IQ scores can be described by a Normal model with mean 100 and standard deviation 15. Find an exact answer to the following questions. (Enter your answer to four decimal places.)
How would I go about solving the following?
(a) What proportion of people are predicted to have an IQ greater
than 78?
(b) What proportion of people are predicted to have an IQ less
than 109?
(c) What proportion of people are predicted to have an IQ greater
than 109?
(d) What proportion of people are predicted to have an IQ between
119 and 139?
Let X = IQ scores
therefore X follows Normal model with mean 100 and standard deviation 15.
a) Here we want to find P( X > 78 ) = 1 - P( X < 78 ) ....( 1 )
Let's use excel:
P( X < 78 ) = "=NORMDIST(78,100,15,1)" = 0.0712
Plug this value in equation ( 1 ), we get.

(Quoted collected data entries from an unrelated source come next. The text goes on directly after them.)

-- pv_equiv track=rewrite | github.com/tauvaa/advent_of_code | twenty_twenty_two/day20/question1.py | get_new_index
-- ===== SOURCE A (Python) =====
-- def get_new_index(start_point, shift_num, list_len):
--
--     if shift_num < 0:
--         adder = -1
--     else:
--         adder = 1
--     current_point = start_point
--     for i in range(abs(shift_num)):
--         current_point += adder
--         if current_point == 0 and adder < 0:
--             current_point = list_len - 2
--
--         elif current_point == list_len - 1 and adder > 0:
--             current_point = 1
--     return current_point
-- ===== SOURCE B (Python) =====
-- def get_new_index(start_point, shift_num, list_len):
--     # The cursor walks one slot per step; once it hits a boundary it enters the
--     # cycle 1..list_len-2, so everything after the first wrap is modular arithmetic.
--     period = list_len - 2
--     if shift_num >= 0:
--         first = list_len - 1 - start_point   # steps until the cursor first hits list_len-1
--         if 0 < first <= shift_num:
--             return (shift_num - first) % period + 1
--     else:
--         first = start_point                  # steps until the cursor first hits 0
--         if 0 < first <= -shift_num:
--             return period - (-shift_num - first) % period
--     return start_point + shift_num           # boundary never reached: plain addition
-- ===== Notes on version B (the rewrite author's own statement) =====
-- stated objective: faster
-- what changed: Replaces the step-by-step loop over abs(shift_num) iterations with O(1) arithmetic: compute the number of steps until the cursor first hits a boundary, then the remainder modulo the cycle length list_len-2; Pre_ excludes degenerate lengths (list_len < 3) whose cycle 1..list_len-2 is empty, where A's wrap target list_len-2 is an accident of its stepwise loop and B's modulus would be <= 0 (ZeroDivisionError when a wrap occurs).
-- outside the precondition, e.g. on get_new_index(1, -1, 2): A returns 0, B raises ZeroDivisionError; on get_new_index(2, -3, 1): A returns -2, B returns -1
import Mathlib
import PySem

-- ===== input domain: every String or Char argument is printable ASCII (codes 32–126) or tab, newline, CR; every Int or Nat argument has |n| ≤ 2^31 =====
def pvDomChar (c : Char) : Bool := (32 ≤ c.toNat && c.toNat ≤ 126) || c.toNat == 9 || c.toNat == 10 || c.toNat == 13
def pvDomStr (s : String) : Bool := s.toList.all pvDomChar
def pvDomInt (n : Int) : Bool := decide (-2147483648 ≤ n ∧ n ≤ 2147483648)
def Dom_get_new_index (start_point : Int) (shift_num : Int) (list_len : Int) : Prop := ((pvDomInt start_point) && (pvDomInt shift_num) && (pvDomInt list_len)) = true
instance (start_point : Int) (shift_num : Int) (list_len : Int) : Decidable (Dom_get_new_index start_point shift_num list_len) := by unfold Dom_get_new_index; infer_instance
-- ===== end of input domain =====

-- B replaces A's |shift_num|-step wrap-around loop by O(1) arithmetic (steps to the first boundary hit, then a remainder modulo the cycle length), asymptotically faster; Pre_ excludes degenerate lengths list_len < 3.

-- ===== PORT A =====
-- the body of A's 'for i in range(abs(shift_num))' loop, iterated n times on current_point
def getNewIndexLoop (adder : Int) (list_len : Int) : Nat → Int → Int
  | 0, current_point => current_point
  | n + 1, current_point =>
      let c := current_point + adder
      let c := if c = 0 ∧ adder < 0 then list_len - 2
               else if c = list_len - 1 ∧ adder > 0 then 1
               else c
      getNewIndexLoop adder list_len n c

def get_new_index (start_point : Int) (shift_num : Int) (list_len : Int) : Int :=
  let adder : Int := if shift_num < 0 then -1 else 1
  getNewIndexLoop adder list_len shift_num.natAbs start_point

-- ===== PORT B =====
def get_new_index_alt (start_point : Int) (shift_num : Int) (list_len : Int) : Int :=
  let period := list_len - 2
  if 0 ≤ shift_num then
    let first := list_len - 1 - start_point   -- steps until the cursor first hits list_len-1
    if 0 < first ∧ first ≤ shift_num then PySem.Int.mod (shift_num - first) period + 1
    else start_point + shift_num              -- boundary never reached: plain addition
  else
    let first := start_point                  -- steps until the cursor first hits 0
    if 0 < first ∧ first ≤ -shift_num then period - PySem.Int.mod (-shift_num - first) period
    else start_point + shift_num

-- ===== PRECONDITION & SPEC =====
-- Pre_ excludes only inputs on which the cursor wraps on a degenerate length (list_len < 3):
-- there A's wrap target list_len-2 is an accident of its stepwise loop, and B raises
-- ZeroDivisionError (list_len = 2) or its modulus would be negative.
def Pre_get_new_index (start_point : Int) (shift_num : Int) (list_len : Int) : Prop :=
  3 ≤ list_len ∨
    (0 ≤ shift_num ∧ (list_len - 1 ≤ start_point ∨ start_point + shift_num ≤ list_len - 2)) ∨
    (shift_num < 0 ∧ (start_point ≤ 0 ∨ 1 ≤ start_point + shift_num))
instance (start_point : Int) (shift_num : Int) (list_len : Int) : Decidable (Pre_get_new_index start_point shift_num list_len) := by unfold Pre_get_new_index; infer_instance
def pvWitness_get_new_index : Int × Int × Int := (2, -7, 5)

def Spec_get_new_index (start_point : Int) (shift_num : Int) (list_len : Int) (out : Int) : Prop := out = get_new_index_alt start_point shift_num list_len
instance (start_point : Int) (shift_num : Int) (list_len : Int) (out : Int) : Decidable (Spec_get_new_index start_point shift_num list_len out) := by unfold Spec_get_new_index; infer_instance

-- ===== CLAIM (what is proved, stated in full; the proofs are below) =====
def Claim_equal_get_new_index : Prop := ∀ (start_point : Int) (shift_num : Int) (list_len : Int), Dom_get_new_index start_point shift_num list_len → Pre_get_new_index start_point shift_num list_len → Spec_get_new_index start_point shift_num list_len (get_new_index start_point shift_num list_len)

-- ===== LEMMAS AND PROOFS =====

-- upward, starting at or above list_len-1: no wrap ever, pure addition
theorem loop_up_hi (L : Int) : ∀ (n : Nat) (c : Int), L - 1 ≤ c →
    getNewIndexLoop 1 L n c = c + n := by
  intro n
  induction n with
  | zero => intro c _; simp [getNewIndexLoop]
  | succ n ih =>
      intro c hc
      simp only [getNewIndexLoop]
      rw [if_neg (by omega), if_neg (by omega), ih (c + 1) (by omega)]
      push_cast; ring

-- upward, staying at or below list_len-2 throughout: no wrap, pure addition
theorem loop_up_no (L : Int) : ∀ (n : Nat) (c : Int), c ≤ L - 2 → c + n ≤ L - 2 →
    getNewIndexLoop 1 L n c = c + n := by
  intro n
  induction n with
  | zero => intro c _ _; simp [getNewIndexLoop]
  | succ n ih =>
      intro c hc hcn
      simp only [getNewIndexLoop]
      rw [if_neg (by omega), if_neg (by push_cast at hcn; omega),
          ih (c + 1) (by push_cast at hcn; omega) (by push_cast at hcn ⊢; omega)]
      push_cast; ring

-- upward, crossing list_len-1: reduce to the state right after the first wrap (cursor = 1)
theorem loop_up_wrap (L : Int) : ∀ (n : Nat) (c : Int), c ≤ L - 2 → L - 2 < c + n →
    getNewIndexLoop 1 L n c = getNewIndexLoop 1 L (n - (L - 1 - c).toNat) 1 := by
  intro n
  induction n with
  | zero => intro c hc hcn; push_cast at hcn; omega
  | succ n ih =>
      intro c hc hcn
      simp only [getNewIndexLoop]
      rw [if_neg (by omega)]
      by_cases hb : c + 1 = L - 1
      · rw [if_pos ⟨hb, by norm_num⟩]
        have : n + 1 - (L - 1 - c).toNat = n := by omega
        rw [this]
      · rw [if_neg (by omega), ih (c + 1) (by omega) (by push_cast at hcn ⊢; omega)]
        have : n + 1 - (L - 1 - c).toNat = n - (L - 1 - (c + 1)).toNat := by omega
        rw [this]

-- upward inside the cycle 1..list_len-2 (list_len ≥ 3): +1 is addition mod (list_len-2)
theorem loop_up_cyc (L : Int) (hL : 3 ≤ L) :
    ∀ (n : Nat) (c : Int), 1 ≤ c → c ≤ L - 2 →
      getNewIndexLoop 1 L n c = (c - 1 + n) % (L - 2) + 1 := by
  intro n
  induction n with
  | zero =>
      intro c h1 h2
      simp only [getNewIndexLoop, Nat.cast_zero, add_zero]
      rw [Int.emod_eq_of_lt (by omega) (by omega)]
      omega
  | succ n ih =>
      intro c h1 h2
      simp only [getNewIndexLoop]
      split_ifs with ha hb
      · exact absurd ha.2 (by norm_num)
      · rw [ih 1 (by omega) (by omega)]
        have hmod : (c - 1 + ((n:Int) + 1)) % (L - 2) = (1 - 1 + (n : Int)) % (L - 2) := by
          have hc : c - 1 + ((n:Int) + 1) = (1 - 1 + (n:Int)) + (L - 2) * 1 := by omega
          rw [hc, Int.add_mul_emod_self_left]
        push_cast at hmod ⊢
        omega
      · rw [ih (c + 1) (by omega) (by omega)]
        have : c + 1 - 1 + (n:Int) = c - 1 + ((n:Int) + 1) := by omega
        push_cast
        rw [this]

-- downward, starting at or below 0: no wrap ever, pure subtraction
theorem loop_down_neg (L : Int) : ∀ (n : Nat) (c : Int), c ≤ 0 →
    getNewIndexLoop (-1) L n c = c - n := by
  intro n
  induction n with
  | zero => intro c _; simp [getNewIndexLoop]
  | succ n ih =>
      intro c hc
      simp only [getNewIndexLoop]
      rw [if_neg (by omega), if_neg (by norm_num), ih (c + -1) (by omega)]
      push_cast; ring

-- downward, staying at or above 1 throughout: no wrap, pure subtraction
theorem loop_down_no (L : Int) : ∀ (n : Nat) (c : Int), 1 ≤ c - n →
    getNewIndexLoop (-1) L n c = c - n := by
  intro n
  induction n with
  | zero => intro c _; simp [getNewIndexLoop]
  | succ n ih =>
      intro c hc
      simp only [getNewIndexLoop]
      rw [if_neg (by push_cast at hc; omega), if_neg (by norm_num),
          ih (c + -1) (by push_cast at hc ⊢; omega)]
      push_cast; ring

-- downward, crossing 0: reduce to the state right after the first wrap (cursor = list_len-2)
theorem loop_down_wrap (L : Int) : ∀ (n : Nat) (c : Int), 1 ≤ c → c - n ≤ 0 →
    getNewIndexLoop (-1) L n c = getNewIndexLoop (-1) L (n - c.toNat) (L - 2) := by
  intro n
  induction n with
  | zero => intro c hc hcn; push_cast at hcn; omega
  | succ n ih =>
      intro c hc hcn
      simp only [getNewIndexLoop]
      by_cases ha : c + -1 = 0
      · rw [if_pos ⟨ha, by norm_num⟩]
        have : n + 1 - c.toNat = n := by omega
        rw [this]
      · rw [if_neg (by omega), if_neg (by norm_num),
            ih (c + -1) (by omega) (by push_cast at hcn ⊢; omega)]
        have : n + 1 - c.toNat = n - (c + -1).toNat := by omega
        rw [this]

-- downward inside the cycle 1..list_len-2 (list_len ≥ 3): -1 is subtraction mod (list_len-2)
theorem loop_down_cyc (L : Int) (hL : 3 ≤ L) :
    ∀ (n : Nat) (c : Int), 1 ≤ c → c ≤ L - 2 →
      getNewIndexLoop (-1) L n c = (c - 1 - n) % (L - 2) + 1 := by
  intro n
  induction n with
  | zero =>
      intro c h1 h2
      simp only [getNewIndexLoop, Nat.cast_zero, sub_zero]
      rw [Int.emod_eq_of_lt (by omega) (by omega)]
      omega
  | succ n ih =>
      intro c h1 h2
      simp only [getNewIndexLoop]
      split_ifs with ha hb
      · rw [ih (L - 2) (by omega) (by omega)]
        have hmod : (c - 1 - ((n:Int) + 1)) % (L - 2) = (L - 2 - 1 - (n : Int)) % (L - 2) := by
          have hc : c - 1 - ((n:Int) + 1) = (L - 2 - 1 - (n:Int)) + (L - 2) * (-1) := by omega
          rw [hc, Int.add_mul_emod_self_left]
        push_cast at hmod ⊢
        omega
      · exact absurd hb.2 (by norm_num)
      · rw [show c + -1 = c - 1 by omega, ih (c - 1) (by omega) (by omega)]
        have : c - 1 - 1 - (n:Int) = c - 1 - ((n:Int) + 1) := by omega
        push_cast
        rw [this]

-- remainder identity used in the downward wrap case
theorem mod_reflect (m k : Int) (hm : 0 < m) : (m - 1 - k) % m + 1 = m - k % m := by
  have h0 : 0 ≤ k % m := Int.emod_nonneg k (by omega)
  have h1 : k % m < m := Int.emod_lt_of_pos k hm
  have hneg : m - 1 - k = (m - 1 - k % m) + m * (-(k / m)) := by
    linear_combination Int.emod_add_ediv k m
  rw [hneg, Int.add_mul_emod_self_left, Int.emod_eq_of_lt (by omega) (by omega)]
  omega

-- ===== VERDICT (by name: the statement is the Claim_ definition above) =====
theorem get_new_index_spec : Claim_equal_get_new_index := by
  intro s sh L _ hpre
  unfold Pre_get_new_index at hpre
  unfold Spec_get_new_index get_new_index get_new_index_alt
  by_cases hs : 0 ≤ sh
  · rw [if_pos hs, if_neg (by omega)]
    have hn : ((sh.natAbs : Int)) = sh := by omega
    by_cases hw : 0 < L - 1 - s ∧ L - 1 - s ≤ sh
    · rw [if_pos hw]
      obtain ⟨hw1, hw2⟩ := hw
      have hL : 3 ≤ L := by omega
      rw [loop_up_wrap L sh.natAbs s (by omega) (by omega)]
      set k : Nat := sh.natAbs - (L - 1 - s).toNat with hk
      have hkv : (k : Int) = sh - (L - 1 - s) := by omega
      rw [loop_up_cyc L hL k 1 (by omega) (by omega),
          PySem.Int.mod_eq_emod_of_pos (by omega : (0:Int) < L - 2)]
      congr 2
      omega
    · rw [if_neg hw]
      push Not at hw
      by_cases h2 : s ≤ L - 2
      · rw [loop_up_no L sh.natAbs s h2 (by omega)]; omega
      · rw [loop_up_hi L sh.natAbs s (by omega)]; omega
  · rw [if_neg hs, if_pos (by omega)]
    have hn : ((sh.natAbs : Int)) = -sh := by omega
    by_cases hw : 0 < s ∧ s ≤ -sh
    · rw [if_pos hw]
      obtain ⟨hw1, hw2⟩ := hw
      have hL : 3 ≤ L := by omega
      rw [loop_down_wrap L sh.natAbs s (by omega) (by omega)]
      set k : Nat := sh.natAbs - s.toNat with hk
      have hkv : (k : Int) = -sh - s := by omega
      rw [loop_down_cyc L hL k (L - 2) (by omega) (by omega),
          PySem.Int.mod_eq_emod_of_pos (by omega : (0:Int) < L - 2)]
      rw [show L - 2 - 1 - (k:Int) = (L - 2) - 1 - (-sh - s) by omega]
      exact mod_reflect (L - 2) (-sh - s) (by omega)
    · rw [if_neg hw]
      push Not at hw
      by_cases h1 : s ≤ 0
      · rw [loop_down_neg L sh.natAbs s h1]; omega
      · rw [loop_down_no L sh.natAbs s (by omega)]; omega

P( X > 78 ) = 1 - 0.0712 = 0.9288
b) Here we want to find P( X < 109 )
P( X < 109 ) = "=NORMDIST(109,100,15,1)" = 0.7257
c) Here we want to find P(X > 109) = 1 - P( X < 109) = 1 - 0.7257 = 0.2743
d) Here we want to find P( 119 < X < 139 ) = P(X < 139 ) - P (X < 119) ....( 2 )
P(X < 139 ) = "=NORMDIST(139,100,15,1)" = 0.9953
P(X < 119 ) = "=NORMDIST(139,100,15,1)" = 0.8974
Plug these values in equation ( 2 ), we get.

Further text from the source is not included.